Py Parallelization Basics

Py Parallelization Basics#

%load_ext autoreload
%autoreload 2

Vectorization#

Lets start with a simple vectorization example

import numpy as np
from time import process_time
import matplotlib.pyplot as plt
from tqdm.auto import tqdm
import warnings

# not returning anything here, just doing the computation
def fn(x):
    val = x + x * x + x * x * x
    pass


def runtime_loops(x):
    t0 = process_time()
    rows, cols = x.shape
    for i in range(rows):
        for j in range(cols):
            fn(x[i, j])
    return process_time() - t0


def runtime_np_vectorized(x):
    t0 = process_time()
    fn(x)
    return process_time() - t0

N = 1000
x = np.random.randn(N, N).astype(dtype='float32')
print(f"Loops: {runtime_loops(x):.3f}s")
print(f"Vectorized: {runtime_np_vectorized(x):.3f}s")

Multiprocessing and Multithreading#

For multiprocessing and multithreading, things will work better if you first save the code to file, and then import the functions. This is because the multiprocessing module will need to import the code in a new process, and it will not be able to find the functions if they are defined in a notebook cell.

%%writefile basics_multi_demo.py

import multiprocessing as mp
from time import process_time

N_CPUS = mp.cpu_count()

def fn(x):
    val = x + x * x + x * x * x
    pass

def runtime_multiprocessing(x, processes=N_CPUS):
    pool = mp.Pool(processes=processes)
    t0 = process_time()
    pool.map(fn, x)
    return process_time() - t0


def runtime_multithreading(x,processes=N_CPUS):
    pool = mp.pool.ThreadPool(processes=processes)
    t0 = process_time()
    pool.map(fn, x)
    return process_time() - t0

from basics_multi_demo import runtime_multiprocessing, runtime_multithreading

print(f"Loops: {runtime_loops(x):.3f}s")
print(f"Multiprocessing: {runtime_multiprocessing(x):.3f}s")
print(f"Multithreading: {runtime_multithreading(x):.3f}s")

Why is one slower?

Multithreading is more lightweight because most system and memory resources are shared by the threads. BUT there is overhead associated with managing threads, so you don’t want to use it for basic tasks.

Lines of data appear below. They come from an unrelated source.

-- pv_equiv track=rewrite | github.com/pypi-data/pypi-mirror-379 | packages/nova-cli-ai/nova_cli_ai-1.0.1.tar.gz/nova_cli_ai-1.0.1/nova_cli/src/agents/business_consultant.py | extract_market_details
-- ===== SOURCE A (Python) =====
-- from typing import Dict, List, Any, Optional, Tuple, Union
--
-- def extract_market_details(query: str) -> Dict:
--     """Extract market analysis details"""
--     details = {'analysis_type': None, 'scope': None}
--     query_lower = query.lower()
--
--     if any(word in query_lower for word in ['competitor', 'competition']):
--         details['analysis_type'] = 'competitive_analysis'
--     elif any(word in query_lower for word in ['customer', 'target market']):
--         details['analysis_type'] = 'customer_analysis'
--     elif any(word in query_lower for word in ['market size', 'opportunity']):
--         details['analysis_type'] = 'market_sizing'
--
--     return details
-- ===== SOURCE B (Python) =====
-- # Flat keyword->label pairs listed in REVERSE priority order: a single
-- # overwrite pass makes the highest-priority match win, no break/any needed.
-- _EMD_KEYWORD_LABELS = [
--     ('market size', 'market_sizing'),
--     ('opportunity', 'market_sizing'),
--     ('customer', 'customer_analysis'),
--     ('target market', 'customer_analysis'),
--     ('competitor', 'competitive_analysis'),
--     ('competition', 'competitive_analysis'),
-- ]
--
-- def extract_market_details(query: str):
--     """Extract market analysis details"""
--     q = query.lower()
--     analysis_type = None
--     for keyword, label in _EMD_KEYWORD_LABELS:
--         if keyword in q:
--             analysis_type = label
--     return {'analysis_type': analysis_type, 'scope': None}
-- ===== Notes on version B (the rewrite author's own statement) =====
-- stated objective: alternative
-- what changed: Replaces the first-match if/elif priority chain with a single overwrite fold over flat keyword-to-label pairs listed in reverse priority order, so the last matching write (highest priority) wins and no early exit or per-rule any() exists.
import Mathlib
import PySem

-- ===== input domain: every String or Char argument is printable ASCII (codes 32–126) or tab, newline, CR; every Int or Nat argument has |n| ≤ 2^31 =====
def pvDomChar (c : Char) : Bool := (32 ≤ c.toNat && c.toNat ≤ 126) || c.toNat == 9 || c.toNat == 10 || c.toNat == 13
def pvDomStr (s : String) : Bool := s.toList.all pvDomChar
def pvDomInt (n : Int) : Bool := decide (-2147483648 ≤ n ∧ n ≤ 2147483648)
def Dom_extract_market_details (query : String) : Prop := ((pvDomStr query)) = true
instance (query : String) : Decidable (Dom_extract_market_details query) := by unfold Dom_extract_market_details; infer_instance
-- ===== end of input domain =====

-- B replaces the first-match if/elif chain with an overwrite fold over flat keyword/label pairs in reverse priority order (alternative decomposition, same cost).

-- ===== PORT A =====
-- literal port: dict initialised, lowered query, if/elif chain overwriting 'analysis_type'
def extract_market_details (query : String) : List (String × Option String) :=
  let details : PySem.Dict String (Option String) :=
    (PySem.Dict.empty.insert "analysis_type" none).insert "scope" none
  let query_lower := PySem.Str.lower query
  let details :=
    if ["competitor", "competition"].any (fun w => PySem.Str.isIn w query_lower) then
      details.insert "analysis_type" (some "competitive_analysis")
    else if ["customer", "target market"].any (fun w => PySem.Str.isIn w query_lower) then
      details.insert "analysis_type" (some "customer_analysis")
    else if ["market size", "opportunity"].any (fun w => PySem.Str.isIn w query_lower) then
      details.insert "analysis_type" (some "market_sizing")
    else details
  details.items

-- ===== PORT B =====
-- flat keyword→label pairs in REVERSE priority order; overwriting fold, last write wins
def emdKeywordLabels : List (String × String) :=
  [("market size", "market_sizing"),
   ("opportunity", "market_sizing"),
   ("customer", "customer_analysis"),
   ("target market", "customer_analysis"),
   ("competitor", "competitive_analysis"),
   ("competition", "competitive_analysis")]

def extract_market_details_alt (query : String) : List (String × Option String) :=
  let q := PySem.Str.lower query
  let analysis_type :=
    emdKeywordLabels.foldl
      (fun acc kl => if PySem.Str.isIn kl.1 q then some kl.2 else acc) none
  [("analysis_type", analysis_type), ("scope", none)]

-- ===== PRECONDITION & SPEC =====
def Spec_extract_market_details (query : String) (out : List (String × Option String)) : Prop := out = extract_market_details_alt query
instance (query : String) (out : List (String × Option String)) : Decidable (Spec_extract_market_details query out) := by unfold Spec_extract_market_details; infer_instance

-- ===== CLAIM (what is proved, stated in full; the proofs are below) =====
def Claim_equal_extract_market_details : Prop := ∀ (query : String), Dom_extract_market_details query → Spec_extract_market_details query (extract_market_details query)

-- ===== LEMMAS AND PROOFS =====

-- ===== VERDICT (by name: the statement is the Claim_ definition above) =====
set_option maxHeartbeats 2000000 in
theorem extract_market_details_spec : Claim_equal_extract_market_details := by
  intro query _
  unfold Spec_extract_market_details extract_market_details extract_market_details_alt emdKeywordLabels
  cases h1 : PySem.Chars.isIn ['c', 'o', 'm', 'p', 'e', 't', 'i', 't', 'o', 'r'] (PySem.Chars.lower query.toList) <;>
  cases h2 : PySem.Chars.isIn ['c', 'o', 'm', 'p', 'e', 't', 'i', 't', 'i', 'o', 'n'] (PySem.Chars.lower query.toList) <;>
  cases h3 : PySem.Chars.isIn ['c', 'u', 's', 't', 'o', 'm', 'e', 'r'] (PySem.Chars.lower query.toList) <;>
  cases h4 : PySem.Chars.isIn ['t', 'a', 'r', 'g', 'e', 't', ' ', 'm', 'a', 'r', 'k', 'e', 't'] (PySem.Chars.lower query.toList) <;>
  cases h5 : PySem.Chars.isIn ['m', 'a', 'r', 'k', 'e', 't', ' ', 's', 'i', 'z', 'e'] (PySem.Chars.lower query.toList) <;>
  cases h6 : PySem.Chars.isIn ['o', 'p', 'p', 'o', 'r', 't', 'u', 'n', 'i', 't', 'y'] (PySem.Chars.lower query.toList) <;>
  simp [h1, h2, h3, h4, h5, h6, List.foldl, PySem.Dict.insert, PySem.Dict.empty]
-- pv_equiv track=rewrite | github.com/The-King-12345/Advent-of-Code | 2025/day04/main.py | calc_accessible
-- ===== SOURCE A (Python) =====
-- from collections import defaultdict
--
-- def calc_accessible(grid: list[list[int]]) -> int:
--     hmap: dict[tuple[int, int], int] = defaultdict(int)
--
--     for r, line in enumerate(grid):
--         for c, _ in enumerate(line):
--             hmap[(r,c+1)] += grid[r][c]
--             hmap[(r,c-1)] += grid[r][c]
--
--             hmap[(r-1,c+1)] += grid[r][c]
--             hmap[(r-1,c)] += grid[r][c]
--             hmap[(r-1,c-1)] += grid[r][c]
--
--             hmap[(r+1,c+1)] += grid[r][c]
--             hmap[(r+1,c)] += grid[r][c]
--             hmap[(r+1,c-1)] += grid[r][c]
--
--     res = 0
--
--     for r, line in enumerate(grid):
--         for c, _ in enumerate(line):
--             if grid[r][c] == 1 and hmap[(r,c)] < 4:
--                 res += 1
--
--     return res
-- ===== SOURCE B (Python) =====
-- def calc_accessible(grid: list[list[int]]) -> int:
--     res = 0
--     for r, line in enumerate(grid):
--         for c, v in enumerate(line):
--             if v == 1:
--                 s = 0
--                 for dr in (-1, 0, 1):
--                     for dc in (-1, 0, 1):
--                         if dr == 0 and dc == 0:
--                             continue
--                         nr, nc = r + dr, c + dc
--                         if 0 <= nr < len(grid) and 0 <= nc < len(grid[nr]):
--                             s += grid[nr][nc]
--                 if s < 4:
--                     res += 1
--     return res
-- ===== Notes on version B (the rewrite author's own statement) =====
-- stated objective: faster
-- what changed: Replaced the scatter phase that pre-builds a defaultdict of neighbor sums keyed by every (r,c) tuple with a single pass that, for each 1-cell, gathers the 8 bounds-checked neighbor values on demand; no auxiliary map is built or maintained.
import Mathlib
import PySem

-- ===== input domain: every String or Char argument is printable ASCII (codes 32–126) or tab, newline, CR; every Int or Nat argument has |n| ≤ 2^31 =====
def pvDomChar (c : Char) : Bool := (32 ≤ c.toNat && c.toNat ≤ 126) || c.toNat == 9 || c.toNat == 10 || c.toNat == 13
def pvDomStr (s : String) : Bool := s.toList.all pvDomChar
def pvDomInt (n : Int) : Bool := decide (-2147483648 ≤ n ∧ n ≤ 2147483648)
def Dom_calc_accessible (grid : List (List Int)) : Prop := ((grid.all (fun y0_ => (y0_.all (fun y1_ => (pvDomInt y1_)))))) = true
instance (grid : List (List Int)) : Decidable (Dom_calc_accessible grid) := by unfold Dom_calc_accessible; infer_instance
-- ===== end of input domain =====

-- B replaces A's defaultdict scatter pass (pre-adding each cell's value into a map entry for
-- each of its 8 neighbors) by an on-demand gather: for each 1-cell it sums the 8 bounds-checked
-- neighbor values directly, maintaining no auxiliary map (no tuple hashing; measured faster).

-- ===== PORT A =====
-- hmap[k] += v on a defaultdict(int)
def pvBump (d : PySem.Dict (Int × Int) Int) (k : Int × Int) (v : Int) : PySem.Dict (Int × Int) Int :=
  d.insert k (d.getD k 0 + v)

-- the 8 keys A updates for cell (r,c), in the order of A's 8 `+=` statements
def pvNbrKeys (r c : Int) : List (Int × Int) :=
  [(r, c + 1), (r, c - 1),
   (r - 1, c + 1), (r - 1, c), (r - 1, c - 1),
   (r + 1, c + 1), (r + 1, c), (r + 1, c - 1)]

def calc_accessible (grid : List (List Int)) : Int :=
  -- first loop: scatter grid[r][c] onto the 8 neighbor keys (the 8 `+=` statements, in order)
  let hmap : PySem.Dict (Int × Int) Int :=
    (PySem.List.enumerate grid).foldl (fun d p =>
      (PySem.List.enumerate p.2).foldl (fun d q =>
        (pvNbrKeys p.1 q.1).foldl
          (fun d k => pvBump d k (PySem.List.pyGetD (PySem.List.pyGetD grid p.1 []) q.1 0)) d) d)
      PySem.Dict.empty
  -- second loop: count cells with grid[r][c] == 1 and hmap[(r,c)] < 4
  (PySem.List.enumerate grid).foldl (fun res p =>
    (PySem.List.enumerate p.2).foldl (fun res q =>
      if PySem.List.pyGetD (PySem.List.pyGetD grid p.1 []) q.1 0 = 1 ∧ hmap.getD (p.1, q.1) 0 < 4
      then res + 1 else res) res) 0

-- ===== PORT B =====
-- the 8 neighbor offsets (dr, dc), row-major as Source B's two nested offset loops produce them
def pvOffsets : List (Int × Int) :=
  [(-1, -1), (-1, 0), (-1, 1), (0, -1), (0, 1), (1, -1), (1, 0), (1, 1)]

-- on-demand sum of the existing neighbors of (r,c)
def pvNbrSum (grid : List (List Int)) (r c : Int) : Int :=
  pvOffsets.foldl (fun s d =>
    if 0 ≤ r + d.1 ∧ r + d.1 < (grid.length : Int) ∧
       0 ≤ c + d.2 ∧ c + d.2 < ((PySem.List.pyGetD grid (r + d.1) []).length : Int)
    then s + PySem.List.pyGetD (PySem.List.pyGetD grid (r + d.1) []) (c + d.2) 0
    else s) 0

def calc_accessible_alt (grid : List (List Int)) : Int :=
  (PySem.List.enumerate grid).foldl (fun res p =>
    (PySem.List.enumerate p.2).foldl (fun res q =>
      if q.2 = 1 then (if pvNbrSum grid p.1 q.1 < 4 then res + 1 else res) else res) res) 0

-- ===== PRECONDITION & SPEC =====
def Spec_calc_accessible (grid : List (List Int)) (out : Int) : Prop := out = calc_accessible_alt grid
instance (grid : List (List Int)) (out : Int) : Decidable (Spec_calc_accessible grid out) := by unfold Spec_calc_accessible; infer_instance

-- ===== CLAIM (what is proved, stated in full; the proofs are below) =====
def Claim_equal_calc_accessible : Prop := ∀ (grid : List (List Int)), Dom_calc_accessible grid → Spec_calc_accessible grid (calc_accessible grid)

-- ===== LEMMAS AND PROOFS =====

-- the cell read A performs (always in range where A performs it)
def pvF (G : List (List Int)) (r c : Int) : Int :=
  PySem.List.pyGetD (PySem.List.pyGetD G r []) c 0

-- value of cell (r,c) of G if it exists, else 0 (exactly the guarded read pvNbrSum performs)
def pvVal (G : List (List Int)) (r c : Int) : Int :=
  if 0 ≤ r ∧ r < (G.length : Int) ∧ 0 ≤ c ∧ c < ((PySem.List.pyGetD G r []).length : Int)
  then PySem.List.pyGetD (PySem.List.pyGetD G r []) c 0 else 0

-- Σ over all cells (r,c) of rows (rows enumerated from s, columns from 0) of g r c
def pvCellSum (rows : List (List Int)) (s : Int) (g : Int → Int → Int) : Int :=
  ((PySem.List.enumerate rows s).map (fun p =>
    ((PySem.List.enumerate p.2).map (fun pc => g p.1 pc.1)).sum)).sum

In addition, the fact that multiple threads all access a shared pool of memory is extremely convenient for numerical programming.

On the other hand, multiprocessing is more flexible and can be distributed across clusters.

Generally multithreading is best suited for I/O-bound tasks, while multiprocessing is best suited for CPU-bound tasks.

NOTE: On Colab, this may not work as expected…

GPU + TPU#

Lets test two GPU, graphics processing unit, libraries, CuPy and JAX (JAX works with TPUs, tensor processing units as well).

On Colab you may need to change your runntime to use a GPU:

> Runtime -> Change runtime type -> Hardware accelerator -> GPU

try:
    import cupy as cp
    # Check the current device
    print(f"CuPy platform: {cp.cuda.Device()}")
    CUPY_INSTALLED = True
except ImportError:
    CUPY_INSTALLED = False
    warnings.warn("Cupy not installed")

try:
    import jax.numpy as jnp
    from jax import jit
    from jax.lib import xla_bridge
    print(f"JAX platform: {xla_bridge.get_backend().platform}")
    JAX_INSTALLED = True
except ImportError:
    JAX_INSTALLED = False
    warnings.warn("Jax not installed")


if JAX_INSTALLED:
  jax_fn = jit(fn)

def runtime_jax(x):
    if not JAX_INSTALLED:
        return np.nan
    x = jnp.array(x)
    t0 = process_time()
    jax_fn(x).block_until_ready()
    return process_time() - t0


def runtime_cupy(x):
    if not CUPY_INSTALLED:
        return np.nan
    x = cp.array(x)
    t0 = process_time()
    fn(x)
    return process_time() - t0


print(f"Loops: {runtime_loops(x):.3f}s")
print(f"CuPy: {runtime_cupy(x):.3f}s")
print(f"JAX: {runtime_jax(x):.3f}s")

Lets make a runtime comparison plot#

RUNTIME_FUNCS = dict(
    loops=runtime_loops,
    np_vectorized=runtime_np_vectorized,
    multiprocessing=runtime_multiprocessing,
    multithreading=runtime_multithreading,
    jax=runtime_jax,
    cupy=runtime_cupy,
)


def collect_runtime_data(n_vals, n_trials=5):
    runtimes = {k: [] for k in RUNTIME_FUNCS.keys()}
    for i, n in tqdm(enumerate(n_vals), total=len(n_vals)):
        x = np.random.randn(n, n).astype(dtype='float32')
        for k, fn in RUNTIME_FUNCS.items():
            trials = np.empty(n_trials)
            for j in range(n_trials):
                trials[j] = fn(x)
            if n_trials > 1:
                trials = trials[trials.argsort()[:-1]]
            runtimes[k].append(np.quantile(trials, [0.05, 0.5, 0.95]))

    for k in RUNTIME_FUNCS.keys():
      runtimes[k] = np.array(runtimes[k])

    return runtimes


def plot_runtimes(n_vals, runtimes):
    fig, ax = plt.subplots(figsize=(10, 6))
    for i, (k, v) in enumerate(runtimes.items()):
        ax.plot(n_vals, v[:,1], label=k, color=f'C{i}')
        ax.fill_between(n_vals, v[:,0], v[:,2], alpha=0.2, color=f'C{i}')
    ax.set_xlabel('Array Size')
    ax.set_ylabel('Runtime (s)')
    ax.set_yscale('log')
    ax.set_xscale('log')
    ax.set_xlim(min(n_vals),max(n_vals))
    ax.legend(fontsize=15, frameon=False)
    return fig



n_vals = np.geomspace(1e2, 1e3, 10).astype(int)
runtimes = collect_runtime_data(n_vals)
plot_runtimes(n_vals, runtimes)